Which brings me to the next point: Snyder and Ballentine were concerned primarily with ethnic conflict in states which were transitioning away from a particular kind of authoritarian rule. But this kind of mobilization - what might more broadly termed "illiberal mobilization" -
doesn't necessarily need an *ethnic* identity specifically. There's nothing in the theory itself that limits it.

So imagine if you get the kind of nationalist mobilization that we saw in transitioning states in late-80s/early-90s C/E Europe, but around *partisan* identities
How did we get to media market segmentation in America? After all, we didn't transition from one-party rule like Yugoslavia, Russia, etc.

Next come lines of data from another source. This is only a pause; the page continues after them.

-- pv_equiv track=rewrite | github.com/JohnEaganFS/CSCI-154-Simulation-Projects | Blackjack/customGame.py | calcHandValues
-- ===== SOURCE A (Python) =====
-- def calcHandValues(cards):
--     haveAces = 1 in cards  # check if aces in hand
--     handValues = []  # initially no hands, can only add a hand if it won't bust
--     if haveAces:  # Aces Case
--         numAces = cards.count(1)
--         possibleAces = [(x,y) for x in [0,1,2,3,4] for y in [0,1,2,3,4] if x + y == numAces]  # make every (x,y) pair of the num of aces counting as 1 or 11 (x -> 1, y -> 11)
--         temp = sum(cards) - numAces                                                           # Ex: I have two aces. (0,2) or (1,1) or (2,0) => two 11's or one 1, one 11 or two 1's
--         possibleHands = [temp + (x * 1) + (y * 11) for (x,y) in possibleAces]  # add the rest of the cards with those possible ace values
--         for i in possibleHands:
--             if i <= 21:
--                 handValues.append(i)
--     else:  # No aces (hard hand)
--         temp = sum(cards)  # simply sum the card values
--         if temp <= 21:
--             handValues.append(temp)
--     return handValues
-- ===== SOURCE B (Python) =====
-- def calcHandValues(cards):
--     # DP over the hand: carry the set of achievable totals (each ace worth 1 or 11),
--     # then keep the non-bust ones in descending order.
--     totals = {0}
--     for c in cards:
--         if c == 1:
--             totals = {t + 1 for t in totals} | {t + 11 for t in totals}
--         else:
--             totals = {t + c for t in totals}
--     return sorted((t for t in totals if t <= 21), reverse=True)
-- ===== Notes on version B (the rewrite author's own statement) =====
-- stated objective: alternative
-- what changed: Replaced A's 5x5 (x,y) ace-pair enumeration plus append loop by a fold over the hand that carries the set of achievable totals (each ace adds 1 or 11) and a final descending sort of the non-bust totals.
-- intended difference: On hands with five or more aces whose plain card sum does not bust, A's hard-coded 0..4 cap per ace group drops the low totals (on a hand of five aces A yields only the total 15, omitting the valid 5), while B yields every non-bust total (15 and 5 there), which is the intended set of valid hand values. — e.g. on calcHandValues([1, 1, 1, 1, 1]): A returns [15], B returns [15, 5]
import Mathlib
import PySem

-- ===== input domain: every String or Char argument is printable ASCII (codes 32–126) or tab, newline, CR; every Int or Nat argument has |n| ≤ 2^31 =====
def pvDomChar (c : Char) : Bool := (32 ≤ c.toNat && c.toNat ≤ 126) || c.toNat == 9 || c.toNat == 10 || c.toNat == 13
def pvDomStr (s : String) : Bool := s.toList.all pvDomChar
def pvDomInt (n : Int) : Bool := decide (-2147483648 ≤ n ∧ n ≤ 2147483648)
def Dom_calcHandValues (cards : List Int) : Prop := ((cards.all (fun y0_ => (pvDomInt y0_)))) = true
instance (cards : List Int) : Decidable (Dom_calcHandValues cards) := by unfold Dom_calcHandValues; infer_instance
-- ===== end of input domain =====

-- B replaces A's ace-pair enumeration by a DP over the hand: it folds the cards carrying the set of
-- achievable totals (each ace worth 1 or 11) and finally sorts the non-bust totals descending (alternative).

-- ===== PORT A =====
def calcHandValues (cards : List Int) : List Int :=
  let haveAces := cards.contains 1
  let handValues : List Int := []
  if haveAces then
    let numAces : Int := PySem.List.count cards 1
    let possibleAces := (([0,1,2,3,4] : List Int)).flatMap (fun x =>
      ((([0,1,2,3,4] : List Int)).filter (fun y => x + y == numAces)).map (fun y => (x, y)))
    let temp := cards.sum - numAces
    let possibleHands := possibleAces.map (fun p => temp + p.1 * 1 + p.2 * 11)
    possibleHands.foldl (fun acc i => if i ≤ 21 then acc ++ [i] else acc) handValues
  else
    let temp := cards.sum
    if temp ≤ 21 then handValues ++ [temp] else handValues

-- ===== PORT B =====
-- one loop step: totals = {t+1 for t in totals} | {t+11 for t in totals}  if c == 1  else  {t+c for t in totals}
def chvStep (totals : PySem.Set Int) (c : Int) : PySem.Set Int :=
  if c == 1 then
    PySem.Set.union (PySem.Set.ofList (totals.map (· + 1))) (totals.map (· + 11))
  else
    PySem.Set.ofList (totals.map (· + c))

def calcHandValues_alt (cards : List Int) : List Int :=
  let totals := cards.foldl chvStep (PySem.Set.ofList [0])
  PySem.List.sorted (totals.filter (fun t => decide (t ≤ 21))) (fun x => x) true

-- ===== PRECONDITION & SPEC =====
-- On hands with at least five aces whose plain card sum does not bust, A's hard-coded 0..4 cap on each
-- ace group drops the low totals (on a hand of five aces A yields only the total 15, omitting the
-- valid 5), while B yields every non-bust total, the intended set of valid hand values.
def D_calcHandValues (cards : List Int) : Prop := 5 ≤ List.count 1 cards ∧ cards.sum ≤ 21
instance (cards : List Int) : Decidable (D_calcHandValues cards) := by unfold D_calcHandValues; infer_instance
def Spec_calcHandValues (cards : List Int) (out : List Int) : Prop := ¬ D_calcHandValues cards → out = calcHandValues_alt cards
instance (cards : List Int) (out : List Int) : Decidable (Spec_calcHandValues cards out) := by unfold Spec_calcHandValues; infer_instance

def pvDiffWitness_calcHandValues : List Int := [1, 1, 1, 1, 1]
def pvDiffWitnessOut_calcHandValues : (List Int) × (List Int) := ([15], [15, 5])

-- ===== CLAIM (what is proved, stated in full; the proofs are below) =====
def Claim_unchanged_calcHandValues : Prop := ∀ (cards : List Int), Dom_calcHandValues cards → Spec_calcHandValues cards (calcHandValues cards)
def Claim_changed_calcHandValues : Prop := Dom_calcHandValues (pvDiffWitness_calcHandValues) ∧ D_calcHandValues (pvDiffWitness_calcHandValues) ∧ calcHandValues (pvDiffWitness_calcHandValues) = pvDiffWitnessOut_calcHandValues.1 ∧ calcHandValues_alt (pvDiffWitness_calcHandValues) = pvDiffWitnessOut_calcHandValues.2 ∧ pvDiffWitnessOut_calcHandValues.1 ≠ pvDiffWitnessOut_calcHandValues.2
def Claim_exact_calcHandValues : Prop := ∀ (cards : List Int), Dom_calcHandValues cards → D_calcHandValues cards → calcHandValues cards ≠ calcHandValues_alt cards

-- ===== LEMMAS AND PROOFS =====

-- the shape of B's totals set after processing cards summing to s with n aces
def chvL (s n : Int) : List Int := (PySem.List.pyRange 0 (n+1) 1).map (fun y => s + 10 * y)

theorem chvL_nodup (s n : Int) : (chvL s n).Nodup := by
  refine List.Nodup.map ?_ (PySem.List.nodup_pyRange_one 0 (n+1))
  intro a b h
  have h' : s + 10 * a = s + 10 * b := h
  omega

theorem mem_chvL (s n t : Int) : t ∈ chvL s n ↔ ∃ y : Int, 0 ≤ y ∧ y ≤ n ∧ t = s + 10 * y := by
  simp only [chvL, List.mem_map, PySem.List.mem_pyRange_one]
  constructor
  · rintro ⟨y, ⟨h0, h1⟩, rfl⟩; exact ⟨y, h0, by omega, rfl⟩
  · rintro ⟨y, h0, h1, rfl⟩; exact ⟨y, ⟨h0, by omega⟩, rfl⟩

theorem chvStep_ace (s n : Int) (hn : 0 ≤ n) :
    chvStep (chvL s n) 1 = chvL (s + 1) (n + 1) := by
  have h1 : (chvL s n).map (· + 1) = chvL (s + 1) n := by
    simp only [chvL, List.map_map]
    apply List.map_congr_left; intro y _; simp only [Function.comp]; ring
  have h11 : (chvL s n).map (· + 11)
      = (PySem.List.pyRange 0 (n+1) 1).map (fun y => s + 1 + 10 * (y + 1)) := by
    simp only [chvL, List.map_map]
    apply List.map_congr_left; intro y _; simp only [Function.comp]; ring
  simp only [chvStep, beq_self_eq_true, if_true, h1,
    PySem.Set.ofList_eq_self_of_nodup _ (chvL_nodup (s+1) n), PySem.Set.union,
    PySem.Set.update_eq_append_filter, h11]
  have hnodup : ((PySem.List.pyRange 0 (n+1) 1).map (fun y => s + 1 + 10 * (y + 1))).Nodup := by
    refine List.Nodup.map ?_ (PySem.List.nodup_pyRange_one 0 (n+1))
    intro a b h
    have h' : s + 1 + 10 * (a + 1) = s + 1 + 10 * (b + 1) := h
    omega
  rw [PySem.Set.ofList_eq_self_of_nodup _ hnodup, List.filter_map]
  have hcongr : ∀ y ∈ PySem.List.pyRange 0 (n+1) 1,
      ((fun t => !(PySem.Set.contains (chvL (s+1) n) t)) ∘ (fun y => s + 1 + 10 * (y + 1))) y
        = (y == n) := by
    intro y hy
    rw [PySem.List.mem_pyRange_one] at hy
    have key : PySem.Set.contains (chvL (s+1) n) (s + 1 + 10 * (y + 1)) = true ↔ y < n := by
      rw [PySem.Set.contains_iff, mem_chvL]
      constructor
      · rintro ⟨z, hz0, hz1, hz⟩; omega
      · intro h; exact ⟨y + 1, by omega, by omega, by ring⟩
    simp only [Function.comp]
    by_cases hyn : y = n
    · have hfalse : PySem.Set.contains (chvL (s+1) n) (s + 1 + 10 * (y + 1)) = false :=
        Bool.eq_false_iff.mpr (fun h => absurd (key.mp h) (by omega))
      rw [hfalse]; simp [hyn]
    · have htrue : PySem.Set.contains (chvL (s+1) n) (s + 1 + 10 * (y + 1)) = true :=
        key.mpr (by omega)
      rw [htrue]; simp [hyn]
  rw [List.filter_congr hcongr]
  have hfil : (PySem.List.pyRange 0 (n+1) 1).filter (fun y => y == n) = [n] := by
    rw [PySem.List.pyRange_one_succ_right (by omega : (0:Int) ≤ n), List.filter_append]
    have h0 : (PySem.List.pyRange 0 n 1).filter (fun y => y == n) = [] := by
      apply List.filter_eq_nil_iff.mpr
      intro y hy
      rw [PySem.List.mem_pyRange_one] at hy
      simp only [beq_iff_eq]
      omega
    rw [h0]
    simp
  rw [hfil]
  show _ = chvL (s+1) (n+1)
  simp only [chvL]
  rw [show PySem.List.pyRange 0 (n+1+1) 1 = PySem.List.pyRange 0 (n+1) 1 ++ [n+1] from
    PySem.List.pyRange_one_succ_right (by omega : (0:Int) ≤ n+1), List.map_append]
  simp only [List.map_cons, List.map_nil]

theorem chvStep_non_ace (s n c : Int) (hc : c ≠ 1) :
    chvStep (chvL s n) c = chvL (s + c) n := by
  have h1 : (chvL s n).map (· + c) = chvL (s + c) n := by
    simp only [chvL, List.map_map]
    apply List.map_congr_left; intro y _; simp only [Function.comp]; ring
  simp only [chvStep, beq_iff_eq, hc, if_false, h1]
  exact PySem.Set.ofList_eq_self_of_nodup _ (chvL_nodup _ _)

theorem chv_fold (cards : List Int) : ∀ (s n : Int), 0 ≤ n →
    cards.foldl chvStep (chvL s n) = chvL (s + cards.sum) (n + (List.count 1 cards : Int)) := by
  induction cards with
  | nil => intro s n _; simp
  | cons c cs ih =>
    intro s n hn
    by_cases hc : c = 1
    · subst hc
      rw [List.foldl_cons, chvStep_ace s n hn, ih (s+1) (n+1) (by omega),
        List.sum_cons, List.count_cons_self]
      congr 1 <;> push_cast <;> ring
    · have hcnt : List.count 1 (c :: cs) = List.count 1 cs := by
        simp [hc]
      rw [List.foldl_cons, chvStep_non_ace s n c hc, ih (s+c) n hn, List.sum_cons, hcnt]
      congr 1; ring

-- B computes the reversed (descending) non-bust value list
theorem alt_eq (cards : List Int) :
    calcHandValues_alt cards
      = ((chvL cards.sum (List.count 1 cards : Int)).filter (fun t => decide (t ≤ 21))).reverse := by
  unfold calcHandValues_alt
  have h0 : PySem.Set.ofList ([0] : List Int) = chvL 0 0 := by decide
  rw [h0, chv_fold cards 0 0 le_rfl, zero_add, zero_add]
  apply PySem.List.sorted_rev_eq_of_perm_of_pairwise_gt
  · exact List.reverse_perm _
  · rw [List.pairwise_reverse]
    refine List.Pairwise.filter _ ?_
    refine List.Pairwise.map _ ?_ (PySem.List.pairwise_lt_pyRange_one 0 _)
    intro a b h; omega

theorem mem_05 (x : Int) (hx : x ∈ ([0,1,2,3,4] : List Int)) : 0 ≤ x ∧ x ≤ 4 := by
  fin_cases hx <;> norm_num

-- A's value list equals B's (pre-reversal) for 1..4 aces, with a symbolic card sum s
theorem hands_eq (s n : Int) (h1 : 1 ≤ n) (h4 : n ≤ 4) :
    ((([0,1,2,3,4] : List Int)).flatMap (fun x =>
      ((([0,1,2,3,4] : List Int)).filter (fun y => x + y == n)).map (fun y => (x, y)))).map
        (fun p => s - n + p.1 * 1 + p.2 * 11)
      = (chvL s n).reverse := by
  interval_cases n <;>
    norm_num [List.flatMap, chvL, PySem.List.pyRange_one, List.range_succ,
      show Int.toNat 2 = 2 from rfl, show Int.toNat 3 = 3 from rfl,
      show Int.toNat 4 = 4 from rfl, show Int.toNat 5 = 5 from rfl] <;>
    ring_nf <;> simp

-- every hand value A enumerates is the card sum plus 10 per ace counted as 11
theorem mem_hands (s : Int) (n : Int) (i : Int)
    (hi : i ∈ ((([0,1,2,3,4] : List Int)).flatMap (fun x =>
      ((([0,1,2,3,4] : List Int)).filter (fun y => x + y == n)).map (fun y => (x, y)))).map
        (fun p => s - n + p.1 * 1 + p.2 * 11)) :
    ∃ y : Int, 0 ≤ y ∧ y ≤ 4 ∧ n - 4 ≤ y ∧ i = s + 10 * y := by
  obtain ⟨p, hp, hval⟩ := List.mem_map.mp hi
  obtain ⟨x, hx, hp2⟩ := List.mem_flatMap.mp hp
  obtain ⟨y, hy, rfl⟩ := List.mem_map.mp hp2
  obtain ⟨hymem, hxy⟩ := List.mem_filter.mp hy
  have hxy' : x + y = n := by simpa using hxy
  obtain ⟨hx0, hx4⟩ := mem_05 x hx
  obtain ⟨hy0, hy4⟩ := mem_05 y hymem
  simp only at hval
  exact ⟨y, hy0, hy4, by omega, by omega⟩

theorem hands_filter_nil (s n : Int) (hs : 21 < s) :
    (((([0,1,2,3,4] : List Int)).flatMap (fun x =>
      ((([0,1,2,3,4] : List Int)).filter (fun y => x + y == n)).map (fun y => (x, y)))).map
        (fun p => s - n + p.1 * 1 + p.2 * 11)).filter (fun i => decide (i ≤ 21)) = [] := by
  apply List.filter_eq_nil_iff.mpr
  intro i hi
  obtain ⟨y, hy0, _, _, hval⟩ := mem_hands s n i hi
  simp only [decide_eq_true_eq]
  omega

theorem chvL_filter_nil (s n : Int) (hs : 21 < s) :
    (chvL s n).filter (fun t => decide (t ≤ 21)) = [] := by
  apply List.filter_eq_nil_iff.mpr
  intro t ht
  obtain ⟨y, hy0, _, rfl⟩ := (mem_chvL s n t).mp ht
  simp only [decide_eq_true_eq]
  omega

-- ===== VERDICT (by name: the statements are the Claim_ definitions above) =====
theorem calcHandValues_spec : Claim_unchanged_calcHandValues := by
  intro cards _ hnd
  show calcHandValues cards = calcHandValues_alt cards
  rw [alt_eq]
  unfold calcHandValues
  by_cases hmem : (1 : Int) ∈ cards
  · have hc : cards.contains 1 = true := by simpa using hmem
    have hn : 1 ≤ List.count 1 cards := List.one_le_count_iff.mpr hmem
    simp only [hc, if_true, PySem.List.count_eq]
    rw [PySem.List.foldl_append_ite_eq_filter (fun i => i ≤ 21), List.nil_append]
    by_cases h4 : List.count 1 cards ≤ 4
    · rw [hands_eq cards.sum (List.count 1 cards : Int) (by exact_mod_cast hn) (by exact_mod_cast h4),
        List.filter_reverse]
    · have hs : 21 < cards.sum := by
        by_contra h
        exact hnd ⟨by omega, by omega⟩
      rw [hands_filter_nil _ _ hs, chvL_filter_nil _ _ hs]
      rfl
  · have hc : cards.contains 1 = false := by simpa using hmem
    have hn : List.count 1 cards = 0 := List.count_eq_zero.mpr hmem
    simp only [hc, Bool.false_eq_true, if_false, hn]
    have h1 : chvL cards.sum ((0 : Nat) : Int) = [cards.sum] := by
      simp [chvL, show PySem.List.pyRange (0:Int) 1 1 = [0] by decide]
    rw [Nat.cast_zero] at h1
    rw [Nat.cast_zero, h1]
    by_cases hs : cards.sum ≤ 21 <;> simp [hs]

theorem calcHandValues_changed : Claim_changed_calcHandValues := by
  unfold Claim_changed_calcHandValues; decide

theorem calcHandValues_tight : Claim_exact_calcHandValues := by
  intro cards _ hD
  obtain ⟨hn, hs⟩ := hD
  have hmem : (1 : Int) ∈ cards := List.count_pos_iff.mp (by omega)
  have hc : cards.contains 1 = true := by simpa using hmem
  intro heq
  -- cards.sum is a value of B but not of A
  have hsB : cards.sum ∈ calcHandValues_alt cards := by
    rw [alt_eq, List.mem_reverse, List.mem_filter]
    refine ⟨?_, by simpa using hs⟩
    rw [mem_chvL]
    exact ⟨0, le_rfl, by exact_mod_cast Nat.zero_le _, by ring⟩
  have hsA : cards.sum ∉ calcHandValues cards := by
    unfold calcHandValues
    simp only [hc, if_true, PySem.List.count_eq]
    rw [PySem.List.foldl_append_ite_eq_filter (fun i => i ≤ 21), List.nil_append]
    intro hmem'
    obtain ⟨y, hy0, hy4, hylo, hval⟩ :=
      mem_hands cards.sum ((List.count 1 cards : Nat) : Int) cards.sum (List.mem_of_mem_filter hmem')
    have h5 : (5 : Int) ≤ ((List.count 1 cards : Nat) : Int) := by exact_mod_cast hn
    omega
  exact hsA (heq ▸ hsB)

So what alternative processes led to this?

I'm not an innovator: I point to old, well-worn tales.
The rise of cable news, which fell outside the ambit of broadcast content regulations.

The aggressive play made by Fox News in the 90s/early 00s to monopolize conservatives *specifically*
This, in turn, left non-Fox outlets with increasingly liberal audiences, who, in turn, demanded - passively, with their eyes, and actively, with their feedback - more liberal news and commentary
Which, the vicious cycle already underway, drove even more conservatives toward the welcoming embrace of Rupert Murdoch
Add to this TV news media dynamic the rise of the internet, and of social media in particular. Again, the old story: Facebook and Twitter wanted your engagement for advertising dollars, and information to sell to third parties
This meant that - especially as your circle of friends grew more and more homogeneous from a partisan standpoint - you became even less likely to see news from the "other side."

The drumbeat of segmentation drove every onward
Social media and the ecosystem of smaller news outlets that arose primarily to be shared and consumed on those platforms proved to be just as poorly regulated as private television media in early-90s post-Communist countries
The end result is a media market that is completely segmented. Charles Tilly (1995) once wrote that "Democracy is a Lake" - just as all the streams and rivers are very different in their locations and courses, winding up at the same endpoint nonetheless,...
so too can many different relational processes lead to the same outcome (i.e. democracy)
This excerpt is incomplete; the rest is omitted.